-- pv_equiv track=rewrite | github.com/zhangchuheng123/RLinf | rlinf_noray/utils/comm_mapping.py | get_dst_ranks
-- ===== SOURCE A (Python) =====
-- def get_dst_ranks(
--     batch_size: int, src_world_size: int, dst_world_size: int, src_rank: int
-- ) -> list[tuple[int, int]]:
--     """Compute destination ranks and transfer sizes for one source rank."""
--     assert batch_size % src_world_size == 0, (
--         f"batch_size ({batch_size}) must be divisible by src_world_size ({src_world_size})."
--     )
--     assert batch_size % dst_world_size == 0, (
--         f"batch_size ({batch_size}) must be divisible by dst_world_size ({dst_world_size})."
--     )
--     assert 0 <= src_rank < src_world_size, (
--         f"src_rank ({src_rank}) must be in [0, {src_world_size})."
--     )
--
--     batch_size_per_src_rank = batch_size // src_world_size
--     batch_size_per_dst_rank = batch_size // dst_world_size
--
--     dst_ranks_and_sizes: list[tuple[int, int]] = []
--     batch_begin = src_rank * batch_size_per_src_rank
--     batch_end = (src_rank + 1) * batch_size_per_src_rank
--     while batch_begin < batch_end:
--         dst_rank = batch_begin // batch_size_per_dst_rank
--         dst_batch_begin = dst_rank * batch_size_per_dst_rank
--         dst_remaining = batch_size_per_dst_rank - (batch_begin - dst_batch_begin)
--         src_remaining = batch_end - batch_begin
--         dst_size = min(dst_remaining, src_remaining)
--         dst_ranks_and_sizes.append((dst_rank, dst_size))
--         batch_begin += dst_size
--     return dst_ranks_and_sizes
-- ===== SOURCE B (Python) =====
-- def get_dst_ranks(
--     batch_size: int, src_world_size: int, dst_world_size: int, src_rank: int
-- ) -> list[tuple[int, int]]:
--     """Compute destination ranks and transfer sizes for one source rank."""
--     assert batch_size % src_world_size == 0, (
--         f"batch_size ({batch_size}) must be divisible by src_world_size ({src_world_size})."
--     )
--     assert batch_size % dst_world_size == 0, (
--         f"batch_size ({batch_size}) must be divisible by dst_world_size ({dst_world_size})."
--     )
--     assert 0 <= src_rank < src_world_size, (
--         f"src_rank ({src_rank}) must be in [0, {src_world_size})."
--     )
--
--     batch_size_per_src_rank = batch_size // src_world_size
--     batch_size_per_dst_rank = batch_size // dst_world_size
--
--     batch_begin = src_rank * batch_size_per_src_rank
--     batch_end = (src_rank + 1) * batch_size_per_src_rank
--     if batch_begin >= batch_end:
--         return []
--     first_dst = batch_begin // batch_size_per_dst_rank
--     last_dst = (batch_end - 1) // batch_size_per_dst_rank
--     return [
--         (
--             dst_rank,
--             min(batch_end, (dst_rank + 1) * batch_size_per_dst_rank)
--             - max(batch_begin, dst_rank * batch_size_per_dst_rank),
--         )
--         for dst_rank in range(first_dst, last_dst + 1)
--     ]
-- ===== Notes on version B (the rewrite author's own statement) =====
-- stated objective: alternative
-- what changed: The cursor-advancing while loop with running remainders is replaced by computing the first and last destination rank analytically with floor division and emitting, per rank in that range, the size of the intersection of its interval with the source slice.
import Mathlib
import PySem

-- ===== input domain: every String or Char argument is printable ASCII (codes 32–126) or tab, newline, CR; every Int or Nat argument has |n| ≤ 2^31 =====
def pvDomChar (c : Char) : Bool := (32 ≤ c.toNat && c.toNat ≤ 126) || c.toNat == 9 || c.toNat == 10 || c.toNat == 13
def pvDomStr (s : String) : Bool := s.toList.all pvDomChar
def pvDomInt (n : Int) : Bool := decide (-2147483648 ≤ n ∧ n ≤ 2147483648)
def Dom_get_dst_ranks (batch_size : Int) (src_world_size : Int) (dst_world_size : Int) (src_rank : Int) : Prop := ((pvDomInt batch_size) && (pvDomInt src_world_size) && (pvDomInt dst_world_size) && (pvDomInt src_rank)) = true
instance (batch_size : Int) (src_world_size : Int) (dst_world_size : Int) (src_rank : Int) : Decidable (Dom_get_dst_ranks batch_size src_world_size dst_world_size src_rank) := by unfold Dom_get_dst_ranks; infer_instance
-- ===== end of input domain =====

-- B replaces A's cursor-advancing while loop by an analytic computation of the destination-rank
-- range plus per-rank interval intersection; same output, same asymptotic cost (objective: alternative).

-- ===== PORT A =====
-- A's while loop as fuel recursion; fuel (batch_end - batch_begin).toNat suffices on Pre_
-- (each iteration advances the cursor by dst_size ≥ 1 there).
def pvALoop (bpdst be : Int) : Nat → Int → List (Int × Int)
  | 0, _ => []
  | fuel+1, bb =>
    if bb < be then
      let dst_rank := PySem.Int.floordiv bb bpdst
      let dst_batch_begin := dst_rank * bpdst
      let dst_remaining := bpdst - (bb - dst_batch_begin)
      let src_remaining := be - bb
      let dst_size := min dst_remaining src_remaining
      (dst_rank, dst_size) :: pvALoop bpdst be fuel (bb + dst_size)
    else []

def get_dst_ranks (batch_size : Int) (src_world_size : Int) (dst_world_size : Int) (src_rank : Int) : List (Int × Int) :=
  let batch_size_per_src_rank := PySem.Int.floordiv batch_size src_world_size
  let batch_size_per_dst_rank := PySem.Int.floordiv batch_size dst_world_size
  let batch_begin := src_rank * batch_size_per_src_rank
  let batch_end := (src_rank + 1) * batch_size_per_src_rank
  pvALoop batch_size_per_dst_rank batch_end (batch_end - batch_begin).toNat batch_begin

-- ===== PORT B =====
def get_dst_ranks_alt (batch_size : Int) (src_world_size : Int) (dst_world_size : Int) (src_rank : Int) : List (Int × Int) :=
  let batch_size_per_src_rank := PySem.Int.floordiv batch_size src_world_size
  let batch_size_per_dst_rank := PySem.Int.floordiv batch_size dst_world_size
  let batch_begin := src_rank * batch_size_per_src_rank
  let batch_end := (src_rank + 1) * batch_size_per_src_rank
  if batch_begin ≥ batch_end then []
  else
    let first_dst := PySem.Int.floordiv batch_begin batch_size_per_dst_rank
    let last_dst := PySem.Int.floordiv (batch_end - 1) batch_size_per_dst_rank
    (PySem.List.pyRange first_dst (last_dst + 1) 1).map
      (fun dst_rank =>
        (dst_rank,
         min batch_end ((dst_rank + 1) * batch_size_per_dst_rank)
           - max batch_begin (dst_rank * batch_size_per_dst_rank)))

-- ===== PRECONDITION & SPEC =====
-- Pre_ excludes exactly the inputs where A does not return: failed asserts (non-divisibility,
-- src_rank out of range, world size 0 raising ZeroDivisionError) and dst_world_size < 0 with
-- batch_size > 0, where A's cursor moves backwards and the while loop never terminates.
def Pre_get_dst_ranks (batch_size : Int) (src_world_size : Int) (dst_world_size : Int) (src_rank : Int) : Prop :=
  batch_size % src_world_size = 0 ∧ batch_size % dst_world_size = 0 ∧
  0 ≤ src_rank ∧ src_rank < src_world_size ∧ dst_world_size ≠ 0 ∧
  (0 < dst_world_size ∨ batch_size ≤ 0)
instance (batch_size : Int) (src_world_size : Int) (dst_world_size : Int) (src_rank : Int) : Decidable (Pre_get_dst_ranks batch_size src_world_size dst_world_size src_rank) := by unfold Pre_get_dst_ranks; infer_instance

def pvWitness_get_dst_ranks : Int × Int × Int × Int := (12, 3, 4, 1)

def Spec_get_dst_ranks (batch_size : Int) (src_world_size : Int) (dst_world_size : Int) (src_rank : Int) (out : List (Int × Int)) : Prop := out = get_dst_ranks_alt batch_size src_world_size dst_world_size src_rank
instance (batch_size : Int) (src_world_size : Int) (dst_world_size : Int) (src_rank : Int) (out : List (Int × Int)) : Decidable (Spec_get_dst_ranks batch_size src_world_size dst_world_size src_rank out) := by unfold Spec_get_dst_ranks; infer_instance

-- ===== CLAIM (what is proved, stated in full; the proofs are below) =====
def Claim_equal_get_dst_ranks : Prop := ∀ (batch_size : Int) (src_world_size : Int) (dst_world_size : Int) (src_rank : Int), Dom_get_dst_ranks batch_size src_world_size dst_world_size src_rank → Pre_get_dst_ranks batch_size src_world_size dst_world_size src_rank → Spec_get_dst_ranks batch_size src_world_size dst_world_size src_rank (get_dst_ranks batch_size src_world_size dst_world_size src_rank)

-- ===== LEMMAS AND PROOFS =====

theorem pv_ediv_eq (P q x : Int) (hP : 0 < P) (h1 : q * P ≤ x) (h2 : x < (q + 1) * P) :
    x / P = q := by
  have hl : q ≤ x / P := (Int.le_ediv_iff_mul_le hP).mpr h1
  have hr : x / P < q + 1 := (Int.ediv_lt_iff_lt_mul hP).mpr h2
  omega

theorem pvALoop_nil (P be : Int) (fuel : Nat) (bb : Int) (h : ¬ bb < be) :
    pvALoop P be fuel bb = [] := by
  cases fuel <;> simp [pvALoop, h]

-- the core invariant: A's cursor loop emits exactly B's analytic list for the interval [bb, be)
theorem pvLoop_eq (P : Int) (hP : 0 < P) :
    ∀ (fuel : Nat) (bb be : Int), bb < be → (be - bb).toNat ≤ fuel →
      pvALoop P be fuel bb =
        (PySem.List.pyRange (PySem.Int.floordiv bb P) (PySem.Int.floordiv (be - 1) P + 1) 1).map
          (fun d => (d, min be ((d + 1) * P) - max bb (d * P))) := by
  intro fuel
  induction fuel with
  | zero => intro bb be h1 h2; omega
  | succ fuel ih =>
    intro bb be h1 h2
    rw [PySem.Int.floordiv_eq_ediv_of_pos hP, PySem.Int.floordiv_eq_ediv_of_pos hP]
    set d0 := bb / P with hd0
    have hmod : P * (bb / P) + bb % P = bb := Int.ediv_add_emod bb P
    have hmn : 0 ≤ bb % P := Int.emod_nonneg bb (by omega)
    have hml : bb % P < P := Int.emod_lt_of_pos bb hP
    simp only [pvALoop, if_pos h1, PySem.Int.floordiv_eq_ediv_of_pos hP, ← hd0]
    set sz := min (P - (bb - d0 * P)) (be - bb) with hsz
    have hPd : d0 * P = P * (bb / P) := by rw [hd0]; ring
    have hPd1 : (d0 + 1) * P = d0 * P + P := by ring
    have hPd2 : (d0 + 1 + 1) * P = d0 * P + P + P := by ring
    have hd0le : d0 * P ≤ bb := by omega
    have hszpos : 0 < sz := by omega
    by_cases hfin : bb + sz = be
    · -- last chunk: the interval ends inside d0's block
      have hlast : (be - 1) / P = d0 := by
        apply pv_ediv_eq P d0 (be - 1) hP <;> omega
      rw [hlast, pvALoop_nil P be fuel (bb + sz) (by omega),
          PySem.List.pyRange_one_cons (by omega),
          PySem.List.pyRange_one_eq_nil (by omega)]
      simp only [List.map_cons, List.map_nil, List.cons.injEq, and_true, Prod.mk.injEq, true_and]
      omega

    · -- the chunk fills d0's block; the cursor jumps to the block boundary (d0+1)*P
      have hszv : sz = P - (bb - d0 * P) := by omega
      have hbb' : bb + sz = (d0 + 1) * P := by omega
      have hlt' : bb + sz < be := by omega
      have hdiv' : (bb + sz) / P = d0 + 1 := by
        apply pv_ediv_eq P (d0 + 1) (bb + sz) hP <;> omega
      have hih := ih (bb + sz) be hlt' (by omega)
      rw [PySem.Int.floordiv_eq_ediv_of_pos hP, PySem.Int.floordiv_eq_ediv_of_pos hP, hdiv'] at hih
      have hlastge : d0 + 1 ≤ (be - 1) / P := (Int.le_ediv_iff_mul_le hP).mpr (by omega)
      -- the tail entries only see blocks at or past the boundary, where both maxima are d * P
      have htail : (PySem.List.pyRange (d0 + 1) ((be - 1) / P + 1) 1).map
            (fun d => (d, min be ((d + 1) * P) - max (bb + sz) (d * P)))
          = (PySem.List.pyRange (d0 + 1) ((be - 1) / P + 1) 1).map
            (fun d => (d, min be ((d + 1) * P) - max bb (d * P))) := by
        apply List.map_congr_left
        intro d hd
        rw [PySem.List.mem_pyRange_one] at hd
        have hdp : (d0 + 1) * P ≤ d * P := by nlinarith [hd.1]
        have hmax : max (bb + sz) (d * P) = max bb (d * P) := by omega
        rw [hmax]
      have hhead : sz = min be ((d0 + 1) * P) - max bb (d0 * P) := by omega
      rw [PySem.List.pyRange_one_cons (show d0 < (be - 1) / P + 1 by omega),
          List.map_cons, hih, htail, ← hhead]

theorem pv_dvd_quot_pos {a b : Int} (hb : 0 < b) (ha : 0 < a) (h : a % b = 0) : 0 < a / b := by
  have := Int.ediv_add_emod a b
  have hle : a / b ≤ 0 ∨ 0 < a / b := by omega
  rcases hle with hle | h2
  · exfalso; nlinarith [Int.ediv_add_emod a b]
  · exact h2

-- ===== VERDICT (by name: the statement is the Claim_ definition above) =====
theorem get_dst_ranks_spec : Claim_equal_get_dst_ranks := by
  intro bs sws dws sr _ hpre
  obtain ⟨hs, hd, hr0, hrw, hdne, hpos⟩ := hpre
  unfold Spec_get_dst_ranks get_dst_ranks get_dst_ranks_alt
  have hsws : 0 < sws := by omega
  simp only [PySem.Int.floordiv_eq_ediv_of_pos hsws]
  set bpsrc := bs / sws with hbpsrc
  have hsrc_eq : bpsrc * sws = bs := by
    rw [hbpsrc, mul_comm]
    have := Int.ediv_add_emod bs sws; omega
  by_cases hbs : 0 < bs
  · -- positive batch: per-rank sizes are positive, invoke the loop lemma
    have hdws : 0 < dws := by omega
    have hbp : 0 < bpsrc := pv_dvd_quot_pos hsws hbs hs
    have hbpd : 0 < bs / dws := pv_dvd_quot_pos hdws hbs hd
    have hbb : sr * bpsrc < (sr + 1) * bpsrc := by nlinarith
    rw [if_neg (by omega)]
    have := pvLoop_eq (bs / dws) hbpd ((sr + 1) * bpsrc - sr * bpsrc).toNat
      (sr * bpsrc) ((sr + 1) * bpsrc) hbb (le_refl _)
    rw [PySem.Int.floordiv_eq_ediv_of_pos hdws] at *
    exact this
  · -- non-positive batch: the source slice is empty, both sides return []
    have hbple : bpsrc ≤ 0 := by nlinarith
    have hbe : ¬ sr * bpsrc < (sr + 1) * bpsrc := by nlinarith
    rw [if_pos (by omega), pvALoop_nil _ _ _ _ hbe]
+ + + + + + +
Scan the lines above for the word "what", then copy each line that has it.

RESULT FOR THIS TASK -
-- what changed: The cursor-advancing while loop with running remainders is replaced by computing the first and last destination rank analytically with floor division and emitting, per rank in that range, the size of the intersection of its interval with the source slice.
-- ===== CLAIM (what is proved, stated in full; the proofs are below) =====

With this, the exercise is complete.